The phenomenon, which occurs naturally in the magnetosphere, results in the release of large amounts of energy as a result of intersecting magnetic field lines.
Flying in a tetrahedral formation, the MMS spacecraft will fly through the heart of reconnection events to allow three-dimensional mapping of how the particles and fields at hand interact.
The mission was conceived around 2003, with development of the spacecraft beginning in 2008. The MMS satellites were constructed by NASA’s Goddard Space Flight Center (GSFC) using a custom-made bus.
Octagonal in shape, the satellites measure 1.666 metres (5.476 feet) across by 1.230 metres (4.033 feet) high. Stacked together at launch, the combined spacecraft measure 4.920 metres (16.14 feet) in height.
During construction parts of the internal structures of the spacecraft were anodised different colours to help engineers distinguish them. Spacecraft number one was coloured orange, number two was coloured blue, number three green and number four pink.
The colours reportedly were intended to reflect the colours of the uniforms worn by The Beatles on the cover of their album Sgt. Pepper’s Lonely Hearts Club Band, as the spacecraft had been unofficially named John, Paul, George and Ringo after the members of the 1960s rock quartet.
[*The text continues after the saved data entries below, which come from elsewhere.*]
-- pv_equiv track=rewrite | github.com/xyjxg2024/fucking-python-code | 数字写一个直角三角形.py | generate_triangle
-- ===== SOURCE A (Python) =====
-- def generate_triangle(n):
--     triangle = []  # 初始化一个空列表，用于存储每一行的数字字符串
--     num = 1        # 初始化数字从1开始
--     for i in range(n, 0, -1):  # 外层循环，从 n 到 1 递减
--         line = ''  # 初始化当前行的字符串为空
--         for j in range(i):  # 内层循环，控制当前行的数字个数
--             line += f'{num:02}'  # 将当前数字格式化为两位数，不足两位前面补零，并添加到当前行字符串中
--             num += 1  # 数字递增
--         triangle.append(line)  # 将当前行字符串添加到三角形列表中
--     return '\n'.join(triangle)  # 将所有行用换行符连接成一个字符串返回
-- ===== SOURCE B (Python) =====
-- def generate_triangle(n):
--     m = max(n, 0)
--     total = m * (m + 1) // 2
--     nums = [f'{k:02}' for k in range(1, total + 1)]
--     rows = []
--     start = 0
--     for length in range(n, 0, -1):
--         rows.append(''.join(nums[start:start + length]))
--         start += length
--     return '\n'.join(rows)
-- ===== Notes on version B (the rewrite author's own statement) =====
-- stated objective: alternative
-- what changed: Token generation is separated from row partitioning: B precomputes the flat list of all n*(n+1)/2 formatted numbers in one pass, then partitions it into rows by triangular-offset slicing, instead of A's single interleaved counting loop with per-character string concatenation.
import Mathlib
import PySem

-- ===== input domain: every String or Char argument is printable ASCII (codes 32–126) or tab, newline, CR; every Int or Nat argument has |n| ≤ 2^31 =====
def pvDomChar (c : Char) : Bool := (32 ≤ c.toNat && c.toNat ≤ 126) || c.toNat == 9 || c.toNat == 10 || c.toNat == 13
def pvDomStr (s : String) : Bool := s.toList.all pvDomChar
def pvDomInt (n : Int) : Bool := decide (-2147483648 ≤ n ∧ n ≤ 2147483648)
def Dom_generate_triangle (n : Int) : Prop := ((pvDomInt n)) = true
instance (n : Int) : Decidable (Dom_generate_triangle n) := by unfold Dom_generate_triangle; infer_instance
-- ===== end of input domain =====

-- B separates token generation (one flat list of all formatted numbers) from row partitioning
-- (triangular-offset slicing) instead of A's interleaved counting loop; objective: alternative.

-- ===== PORT A =====
-- f'{k:02}' for an int k = str(k).zfill(2) (helper shared by both ports)
def pad02 (k : Int) : List Char := PySem.Chars.zfill (PySem.Int.toChars k) 2

def generate_triangle (n : Int) : String :=
  let st := (PySem.List.pyRange n 0 (-1)).foldl
    (fun (acc : List (List Char) × Int) i =>
      let inner := (PySem.List.pyRange 0 i 1).foldl
        (fun (p : List Char × Int) _ => (p.1 ++ pad02 p.2, p.2 + 1)) ([], acc.2)
      (acc.1 ++ [inner.1], inner.2)) ([], 1)
  String.ofList (PySem.Chars.join ['\n'] st.1)

-- ===== PORT B =====
def generate_triangle_alt (n : Int) : String :=
  let m := max n 0
  let total := PySem.Int.floordiv (m * (m + 1)) 2
  let nums := (PySem.List.pyRange 1 (total + 1) 1).map pad02
  let st := (PySem.List.pyRange n 0 (-1)).foldl
    (fun (acc : List (List Char) × Int) len =>
      (acc.1 ++ [PySem.Chars.join [] (PySem.List.slice nums (some acc.2) (some (acc.2 + len)))],
       acc.2 + len)) ([], 0)
  String.ofList (PySem.Chars.join ['\n'] st.1)

-- ===== PRECONDITION & SPEC =====
def Spec_generate_triangle (n : Int) (out : String) : Prop := out = generate_triangle_alt n
instance (n : Int) (out : String) : Decidable (Spec_generate_triangle n out) := by unfold Spec_generate_triangle; infer_instance

-- ===== CLAIM (what is proved, stated in full; the proofs are below) =====
def Claim_equal_generate_triangle : Prop := ∀ (n : Int), Dom_generate_triangle n → Spec_generate_triangle n (generate_triangle n)

-- ===== LEMMAS AND PROOFS =====

-- the characters of a row of length L whose first number is v
def chunk (v : Int) : Nat → List Char
  | 0 => []
  | L + 1 => pad02 v ++ chunk (v + 1) L

-- the triangle rows for remaining row lengths i, i-1, …, 1 with next number v
def rowsFrom : Nat → Int → List (List Char)
  | 0, _ => []
  | i + 1, v => chunk v (i + 1) :: rowsFrom i (v + (i + 1))

def tri (i : Nat) : Nat := i * (i + 1) / 2

theorem inner_fold_eq {α : Type} (l : List α) (s : List Char) (v : Int) :
    l.foldl (fun (p : List Char × Int) _ => (p.1 ++ pad02 p.2, p.2 + 1)) (s, v)
      = (s ++ chunk v l.length, v + l.length) := by
  induction l generalizing s v with
  | nil => simp [chunk]
  | cons a t ih => simp [List.foldl, ih, chunk]; omega

theorem tri_succ (m : Nat) : tri (m+1) = (m+1) + tri m := by
  obtain ⟨k, hk⟩ := Nat.even_mul_succ_self m
  have h : (m+1) * (m+1+1) = 2*(m+1) + m*(m+1) := by ring
  unfold tri; omega

-- A's outer loop over lengths i, …, 1 starting at number v produces rowsFrom i v
theorem outerA_eq (i : Nat) (acc : List (List Char)) (v : Int) :
    (PySem.List.pyRange (i : Int) 0 (-1)).foldl
      (fun (acc : List (List Char) × Int) j =>
        let inner := (PySem.List.pyRange 0 j 1).foldl
          (fun (p : List Char × Int) _ => (p.1 ++ pad02 p.2, p.2 + 1)) ([], acc.2)
        (acc.1 ++ [inner.1], inner.2)) (acc, v)
      = (acc ++ rowsFrom i v, v + (tri i : Int)) := by
  induction i generalizing acc v with
  | zero => simp [PySem.List.pyRange_neg_one_eq_nil, rowsFrom, tri]
  | succ m ih =>
    rw [PySem.List.pyRange_neg_one_cons (by exact_mod_cast Nat.succ_pos m)]
    have hm : ((m + 1 : Nat) : Int) - 1 = (m : Int) := by push_cast; ring
    simp only [List.foldl, hm]
    rw [inner_fold_eq]
    have hlen : (PySem.List.pyRange 0 ((m+1 : Nat) : Int) 1).length = m + 1 := by
      simp [PySem.List.length_pyRange_one]
    rw [hlen, ih]
    simp only [Prod.mk.injEq]
    refine ⟨by simp [rowsFrom], by push_cast [tri_succ]; omega⟩

theorem join_empty_flatten (l : List (List Char)) : PySem.Chars.join [] l = l.flatten := by
  induction l with
  | nil => rfl
  | cons a t ih =>
    cases t with
    | nil => simp [PySem.Chars.join_singleton]
    | cons b r => rw [PySem.Chars.join_cons_cons]; simp_all

theorem flatten_range'_chunk (i : Nat) : ∀ s : Nat,
    ((List.range' s i).map (fun k : Nat => pad02 (1 + (k : Int)))).flatten = chunk ((s : Int) + 1) i := by
  induction i with
  | zero => intro s; simp [chunk]
  | succ m ih =>
    intro s
    rw [List.range'_succ]
    simp only [List.map_cons, List.flatten_cons, chunk]
    rw [ih (s + 1)]
    have h1 : (1 : Int) + (s : Int) = (s : Int) + 1 := by ring
    have h2 : ((s + 1 : Nat) : Int) + 1 = (s : Int) + 1 + 1 := by push_cast; ring
    rw [h1, h2]

-- ''.join(nums[s:s+i]) of B's flat token list is the row of length i starting at number s+1
theorem sliceJoin (T s i : Nat) (h : s + i ≤ T) :
    PySem.Chars.join []
        (PySem.List.slice (((PySem.List.pyRange 1 ((T : Int) + 1) 1).map pad02))
          (some (s : Int)) (some ((s : Int) + (i : Int))))
      = chunk ((s : Int) + 1) i := by
  rw [PySem.List.slice_natCast_add, PySem.List.pyRange_one]
  have hT : (((T : Int) + 1) - 1).toNat = T := by omega
  rw [hT, List.map_map, List.range_eq_range']
  rw [← List.map_drop, ← List.map_take]
  rw [List.drop_range']
  simp only [Nat.mul_one, Nat.zero_add]
  rw [List.take_range'_of_length_ge (by omega)]
  rw [join_empty_flatten]
  exact flatten_range'_chunk i s

-- B's partition loop over lengths i, …, 1 from offset s also produces rowsFrom i (s+1)
theorem outerB_eq (T : Nat) (i : Nat) : ∀ (acc : List (List Char)) (s : Nat), s + tri i ≤ T →
    (PySem.List.pyRange (i : Int) 0 (-1)).foldl
      (fun (acc : List (List Char) × Int) len =>
        (acc.1 ++ [PySem.Chars.join []
            (PySem.List.slice (((PySem.List.pyRange 1 ((T : Int) + 1) 1).map pad02))
              (some acc.2) (some (acc.2 + len)))],
         acc.2 + len)) (acc, (s : Int))
      = (acc ++ rowsFrom i ((s : Int) + 1), ((s + tri i : Nat) : Int)) := by
  induction i with
  | zero => intro acc s h; simp [PySem.List.pyRange_neg_one_eq_nil, rowsFrom, tri]
  | succ m ih =>
    intro acc s h
    rw [PySem.List.pyRange_neg_one_cons (by exact_mod_cast Nat.succ_pos m)]
    have hm : ((m + 1 : Nat) : Int) - 1 = (m : Int) := by push_cast; ring
    simp only [List.foldl, hm]
    rw [sliceJoin T s (m + 1) (by have := tri_succ m; omega)]
    have hcast : (s : Int) + ((m + 1 : Nat) : Int) = ((s + (m + 1) : Nat) : Int) := by push_cast; ring
    rw [hcast]
    rw [ih (acc ++ [chunk ((s : Int) + 1) (m + 1)]) (s + (m + 1)) (by have := tri_succ m; omega)]
    simp only [Prod.mk.injEq]
    constructor
    · have hv : ((s + (m+1) : Nat) : Int) + 1 = ((s:Int) + 1) + ((m:Int) + 1) := by push_cast; ring
      simp only [List.append_assoc, List.singleton_append, rowsFrom, hv]
    · congr 1
      have := tri_succ m; omega

-- ===== VERDICT (by name: the statement is the Claim_ definition above) =====
theorem generate_triangle_spec : Claim_equal_generate_triangle := by
  intro n _
  show generate_triangle n = generate_triangle_alt n
  unfold generate_triangle generate_triangle_alt
  by_cases hn : n ≤ 0
  · rw [PySem.List.pyRange_neg_one_eq_nil hn]; rfl
  · obtain ⟨i, rfl⟩ : ∃ i : Nat, n = (i : Int) := ⟨n.toNat, by omega⟩
    have htot : PySem.Int.floordiv (max ((i:Int)) 0 * (max ((i:Int)) 0 + 1)) 2 = ((tri i : Nat) : Int) := by
      have hm : max ((i:Int)) 0 = (i:Int) := by omega
      have h1 : (i:Int) * ((i:Int) + 1) = ((i * (i + 1) : Nat) : Int) := by push_cast; ring
      rw [hm, h1]
      exact_mod_cast PySem.Int.floordiv_natCast (i * (i+1)) 2
    simp only [htot]
    rw [outerA_eq i [] 1]
    have hB := outerB_eq (tri i) i [] 0 (by omega)
    simp only [Nat.cast_zero] at hB
    rw [hB]
    norm_num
Bound for highly elliptical orbits of 2,500 by 70,080 kilometres (1,600 by 43,500 miles, 1,300 by 37,840 nautical miles), following on-orbit commissioning the satellites will spend eighteen months studying reconnection events on the dayside boundary of the magnetosphere, where the magnetic fields of the Earth and Sun interact.
Following this the mission will enter a second phase with the spacecraft raising their apogees to 153,000 kilometres (95,000 miles or 82,600 nautical miles) in order to fly through the Earth’s magnetospheric tail and study events on the night side of the planet.
MMS builds on research conducted by several previous missions, particularly the European Space Agency’s four-satellite Cluster II mission and NASA’s five-spacecraft THEMIS constellation.
The Cluster II spacecraft were launched by a pair of Soyuz-U rockets in 2000, replaced the original Cluster spacecraft that were lost in 1996’s failed maiden flight of the Ariane 5.
THEMIS was launched by a single Delta II in 2007. While these satellites collected data on reconnection events they happened to observe, MMS will be the first mission whose primary objective relates to understanding reconnection.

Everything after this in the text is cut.